The Center for Responsible Lending (CRL) has published a summary of the National Mortgage Settlement Agreement which makes it easy to review the details of the agreement between 49 of the states' attorneys general (AGs), the federal government and five major financial institutions and their servicing subsidiaries.  While there has been a lot of publicity surrounding the settlement agreement under which the banks agreed to pay $25 billion to settle claims against them, the summary provides a thorough analysis of where the moneys are to be disbursed and the standards for servicing that have been agreed to going forward. 

The settlement was occasioned by wide-spread abuses surrounding foreclosure processes used by the servicers.  These were detailed in five audit reports from the Office of the Inspector General for the Department of Housing and Urban Development.

As summarized by CRL, the settlement has both cash and non-cash components.  Five billion of the settlement funds will be paid in cash to the state AGs of which $1.5 billion is to be used for payments to foreclosed borrowers and for other uses to be determined by each state's AG.  The summary notes that there is an intention but no requirement that those funds be used for foreclosure prevention activities such as housing counseling and legal services.  Two governors, with the cooperation of their states' AGs have already announced they are diverting these funds to cover general budget shortfalls.

Individual borrowers who lost homes to foreclosure from 2008 through 2011 will be eligible for cash payments of $1,800 to $2,000.  The Center describes this as one of the weakest parts of the settlement as borrowers might have to meet some difficult criteria to qualify for even this small benefit.

The remaining $20 billion is to be credited directly to borrowers by way of formula reimbursements to servicers against the costs of activities that servicers provide.  At least $10 billion of this total must be used for principal reductions in loan modifications; at least $3 billion is designated for refinancing borrowers who are current on mortgages that are underwater.  The remaining money, up to $7 billion will go toward other forms of relief such as forbearance for unemployed borrowers, anti-blight programs, short sales, benefits for servicemembers who are forced to sell homes at a loss due to military obligations and other programs.  Servicers will not necessarily be fully reimbursed for some of these services so benefits to borrowers are expected to exceed $20 billion.  The principal reduction portion might actually provide as much as $35 billion in financial relief to borrowers according to CRL.

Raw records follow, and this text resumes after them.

-- pv_equiv track=rewrite | github.com/mad462/QuickShakePic | tools/fix_bmp_bitdepth.py | snap_24bit_rows_to_palette
-- ===== SOURCE A (Python) =====
-- def nearest_palette_index(rgb: tuple[int, int, int], palette: list[tuple[int, int, int]]) -> int:
--     r, g, b = rgb
--     best_i = 0
--     best_d = 1 << 30
--     for i, (pr, pg, pb) in enumerate(palette):
--         d = (r - pr) ** 2 + (g - pg) ** 2 + (b - pb) ** 2
--         if d < best_d:
--             best_d = d
--             best_i = i
--     return best_i
--
-- def snap_24bit_rows_to_palette(
--     rows: list[list[int]], ref_palette: list[tuple[int, int, int]]
-- ) -> list[list[int]]:
--     out: list[list[int]] = []
--     for row in rows:
--         out.append(
--             [
--                 nearest_palette_index(
--                     ((v >> 16) & 0xFF, (v >> 8) & 0xFF, v & 0xFF),
--                     ref_palette,
--                 )
--                 for v in row
--             ]
--         )
--     return out
-- ===== SOURCE B (Python) =====
-- def snap_24bit_rows_to_palette(
--     rows: list[list[int]], ref_palette: list[tuple[int, int, int]]
-- ) -> list[list[int]]:
--     # Decode all pixels once into one flat list, then do one pass per palette
--     # color over all pixels (palette as the OUTER loop), keeping best distance
--     # and best index arrays; finally reshape back into the row layout.
--     pixels = [((v >> 16) & 0xFF, (v >> 8) & 0xFF, v & 0xFF) for row in rows for v in row]
--     n = len(pixels)
--     best_dist = [1 << 30] * n
--     best_index = [0] * n
--     for i, (pr, pg, pb) in enumerate(ref_palette):
--         for k, (r, g, b) in enumerate(pixels):
--             d = (r - pr) ** 2 + (g - pg) ** 2 + (b - pb) ** 2
--             if d < best_dist[k]:
--                 best_dist[k] = d
--                 best_index[k] = i
--     out: list[list[int]] = []
--     pos = 0
--     for row in rows:
--         out.append(best_index[pos:pos + len(row)])
--         pos += len(row)
--     return out
-- ===== Notes on version B (the rewrite author's own statement) =====
-- stated objective: alternative
-- what changed: Per-pixel min scan over the palette is replaced by loop interchange: pixels are decoded once into a flat array, the palette is swept as the outer loop updating best-dist/best-index arrays for all pixels, and the flat index array is reshaped back into rows.
import Mathlib
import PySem

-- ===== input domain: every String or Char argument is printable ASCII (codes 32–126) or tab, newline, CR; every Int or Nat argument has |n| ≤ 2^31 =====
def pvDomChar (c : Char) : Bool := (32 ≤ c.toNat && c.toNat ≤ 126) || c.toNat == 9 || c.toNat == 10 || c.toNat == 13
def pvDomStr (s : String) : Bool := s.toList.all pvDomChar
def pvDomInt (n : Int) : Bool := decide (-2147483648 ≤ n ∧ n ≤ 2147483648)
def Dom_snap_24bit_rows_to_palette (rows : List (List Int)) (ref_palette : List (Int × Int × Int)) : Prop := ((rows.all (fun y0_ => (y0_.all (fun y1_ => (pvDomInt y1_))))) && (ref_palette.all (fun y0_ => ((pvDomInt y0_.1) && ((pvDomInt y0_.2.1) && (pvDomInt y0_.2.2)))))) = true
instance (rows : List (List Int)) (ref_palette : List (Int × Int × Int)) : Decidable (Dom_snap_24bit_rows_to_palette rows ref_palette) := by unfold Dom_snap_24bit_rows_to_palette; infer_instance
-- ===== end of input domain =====

-- B replaces the per-pixel palette scan by a palette-outer sweep over flat
-- best-dist/best-index state with a final reshape; same cost class (objective: alternative).

-- ===== PORT A =====
def nearest_palette_index (rgb : Int × Int × Int) (palette : List (Int × Int × Int)) : Int :=
  let st := (PySem.List.enumerate palette 0).foldl
    (fun (s : Int × Int) ip =>
      let d := (rgb.1 - ip.2.1) ^ 2 + (rgb.2.1 - ip.2.2.1) ^ 2 + (rgb.2.2 - ip.2.2.2) ^ 2
      if d < s.2 then (ip.1, d) else s)
    (0, (1 : Int) <<< 30)
  st.1

def snap_24bit_rows_to_palette (rows : List (List Int)) (ref_palette : List (Int × Int × Int)) : List (List Int) :=
  rows.foldl
    (fun out row =>
      out ++ [row.map (fun (v : Int) =>
        nearest_palette_index
          (PySem.Int.band (v >>> 16) 255, PySem.Int.band (v >>> 8) 255, PySem.Int.band v 255)
          ref_palette)])
    []

-- ===== PORT B =====
-- pixel decode ((v>>16)&0xFF, (v>>8)&0xFF, v&0xFF)
def pvDecode (v : Int) : Int × Int × Int :=
  (PySem.Int.band (v >>> 16) 255, PySem.Int.band (v >>> 8) 255, PySem.Int.band v 255)

-- one palette entry (i,(pr,pg,pb)) applied to one pixel state (rgb, best_dist, best_index)
def pvUpdate (ip : Int × (Int × Int × Int)) (s : (Int × Int × Int) × Int × Int) :
    (Int × Int × Int) × Int × Int :=
  let d := (s.1.1 - ip.2.1) ^ 2 + (s.1.2.1 - ip.2.2.1) ^ 2 + (s.1.2.2 - ip.2.2.2) ^ 2
  if d < s.2.1 then (s.1, d, ip.1) else s

-- reshape the flat best_index list back to the row-of-rows layout
def pvChop : List Nat → List Int → List (List Int)
  | [], _ => []
  | n :: ns, xs => xs.take n :: pvChop ns (xs.drop n)

def snap_24bit_rows_to_palette_alt (rows : List (List Int)) (ref_palette : List (Int × Int × Int)) : List (List Int) :=
  let pixels := rows.flatten.map pvDecode
  let init := pixels.map (fun p => (p, ((1 : Int) <<< 30, (0 : Int))))
  let final := (PySem.List.enumerate ref_palette 0).foldl (fun sts ip => sts.map (pvUpdate ip)) init
  pvChop (rows.map List.length) (final.map (fun s => s.2.2))

-- ===== PRECONDITION & SPEC =====
def Spec_snap_24bit_rows_to_palette (rows : List (List Int)) (ref_palette : List (Int × Int × Int)) (out : List (List Int)) : Prop := out = snap_24bit_rows_to_palette_alt rows ref_palette
instance (rows : List (List Int)) (ref_palette : List (Int × Int × Int)) (out : List (List Int)) : Decidable (Spec_snap_24bit_rows_to_palette rows ref_palette out) := by unfold Spec_snap_24bit_rows_to_palette; infer_instance

-- ===== CLAIM (what is proved, stated in full; the proofs are below) =====
def Claim_equal_snap_24bit_rows_to_palette : Prop := ∀ (rows : List (List Int)) (ref_palette : List (Int × Int × Int)), Dom_snap_24bit_rows_to_palette rows ref_palette → Spec_snap_24bit_rows_to_palette rows ref_palette (snap_24bit_rows_to_palette rows ref_palette)

-- ===== LEMMAS AND PROOFS =====

-- loop interchange: folding map-steps over a list equals mapping the per-element fold
theorem foldl_map_interchange {β σ : Type} (l : List β) (g : β → σ → σ) (sts : List σ) :
    l.foldl (fun sts p => sts.map (g p)) sts = sts.map (fun s => l.foldl (fun s p => g p s) s) := by
  induction l generalizing sts with
  | nil => simp
  | cons p l ih => simp [List.foldl_cons, ih, List.map_map]

-- B's per-pixel fold carries the pixel unchanged and computes A's (index, dist) pair swapped
theorem pvUpdate_fold (l : List (Int × (Int × Int × Int))) (p : Int × Int × Int) (bd bi : Int) :
    l.foldl (fun s ip => pvUpdate ip s) (p, bd, bi)
      = (p,
         (l.foldl (fun (s : Int × Int) ip =>
            let d := (p.1 - ip.2.1) ^ 2 + (p.2.1 - ip.2.2.1) ^ 2 + (p.2.2 - ip.2.2.2) ^ 2
            if d < s.2 then (ip.1, d) else s) (bi, bd)).2,
         (l.foldl (fun (s : Int × Int) ip =>
            let d := (p.1 - ip.2.1) ^ 2 + (p.2.1 - ip.2.2.1) ^ 2 + (p.2.2 - ip.2.2.2) ^ 2
            if d < s.2 then (ip.1, d) else s) (bi, bd)).1) := by
  induction l generalizing bd bi with
  | nil => rfl
  | cons ip l ih =>
      simp only [List.foldl_cons, pvUpdate]
      split_ifs <;> exact ih _ _

theorem chop_flatten_map {f : Int → Int} (xss : List (List Int)) :
    pvChop (xss.map List.length) (xss.flatten.map f) = xss.map (List.map f) := by
  induction xss with
  | nil => rfl
  | cons x xss ih =>
      simp only [List.map_cons, List.flatten_cons, List.map_append, pvChop]
      rw [List.take_left' (by simp), List.drop_left' (by simp), ih]

theorem per_pixel (p : Int × Int × Int) (pal : List (Int × Int × Int)) :
    ((PySem.List.enumerate pal 0).foldl (fun s ip => pvUpdate ip s)
        (p, ((1 : Int) <<< 30, (0 : Int)))).2.2 = nearest_palette_index p pal := by
  rw [pvUpdate_fold]
  rfl

-- ===== VERDICT (by name: the statement is the Claim_ definition above) =====
theorem snap_24bit_rows_to_palette_spec : Claim_equal_snap_24bit_rows_to_palette := by
  intro rows pal _
  show _ = _
  simp only [snap_24bit_rows_to_palette, snap_24bit_rows_to_palette_alt,
    PySem.List.foldl_append_singleton_eq_map, List.nil_append,
    foldl_map_interchange, List.map_map]
  rw [chop_flatten_map]
  simp only [Function.comp_def, per_pixel, pvDecode]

Non-cash components include a release of claims by the AGs and some bank regulators.  However, these releases are only for claims regarding servicing practices, robo-signing, and foreclosure processing and origination practices.  It also releases federal civil claims based on servicing of mortgage loans and loans in bankruptcy and origination.  It does not release claims of individual borrowers against servicers, criminal claims, securitization claims, and some other government claims.

The remainder of the settlement deals with reforms to the future activities of the servicers and the monitoring and enforcement of those reforms. Some of the key reforms under the agreement are:

  • Ends robo-signing.
  • Requires evidence of standing or right to foreclose
  • Requires outreach to all borrowers potentially eligible for loss mitigation options (except those in bankruptcy) with a minimum standard for phone calls and written notices both pre-and post referral for foreclosure;
  • Sets specific requirements for loss mitigation activities including restrictions on dual track processes, prompt conversion of trial modifications to permanent status, requires an offer of modification if the loan is NPV positive, and insures borrowers a right to rebut a loan modification denial.
  • Short sale requests must be acknowledged within 10 days and specific offers responded to within 30 days.
  • Borrowers must be provided with a single point of contact that will explain options, coordinate documents, and keep the borrower informed. This contact must have access to those with ability to stop foreclosure proceedings.
  • All fees during default, foreclosure, and bankruptcy must be bona fide, reasonable, and disclosed.
  • Puts some limits on forced-placed insurance including placing at a commercially reasonable price.

There are also reforms dealing with military personnel protections, blight, and tenant rights.

Enforcement of the agreement will be the responsibility of a Monitoring Committee made up of representatives from the state AGs and the Departments of Justice and Housing and Urban Development.  Compliance will be overseen by Joseph A. Smith, former North Carolina Banking Commissioner, former Chair of the Conference of State Banks Supervisors and the President's nominee as Director of the Federal Housing Finance Agency.  Mechanisms for enforcement will include:

  • Internal quality control groups established within each servicing company;
  • Specific metrics to assess servicer compliance, loan modifications, and other borrower relief activities;
  • Reports from each servicer on Quarterly Compliance Reviews;
  • Reports from the monitor on each servicer at least annually and only after conferring with that servicer;
  • Servicers will have the right to cure any potential violations identified by the monitor;
  • The Consent Judgment will be filed with the District Court and enforceable therein;
  • An enforcement action that can be brought if a servicer exceeds the threshold error rate for a metric. Relief for such actions may be equitable relief or civil penalties of not more than $1 million per uncured potential violation or an amount not more than $5 million for a second uncured potential violation.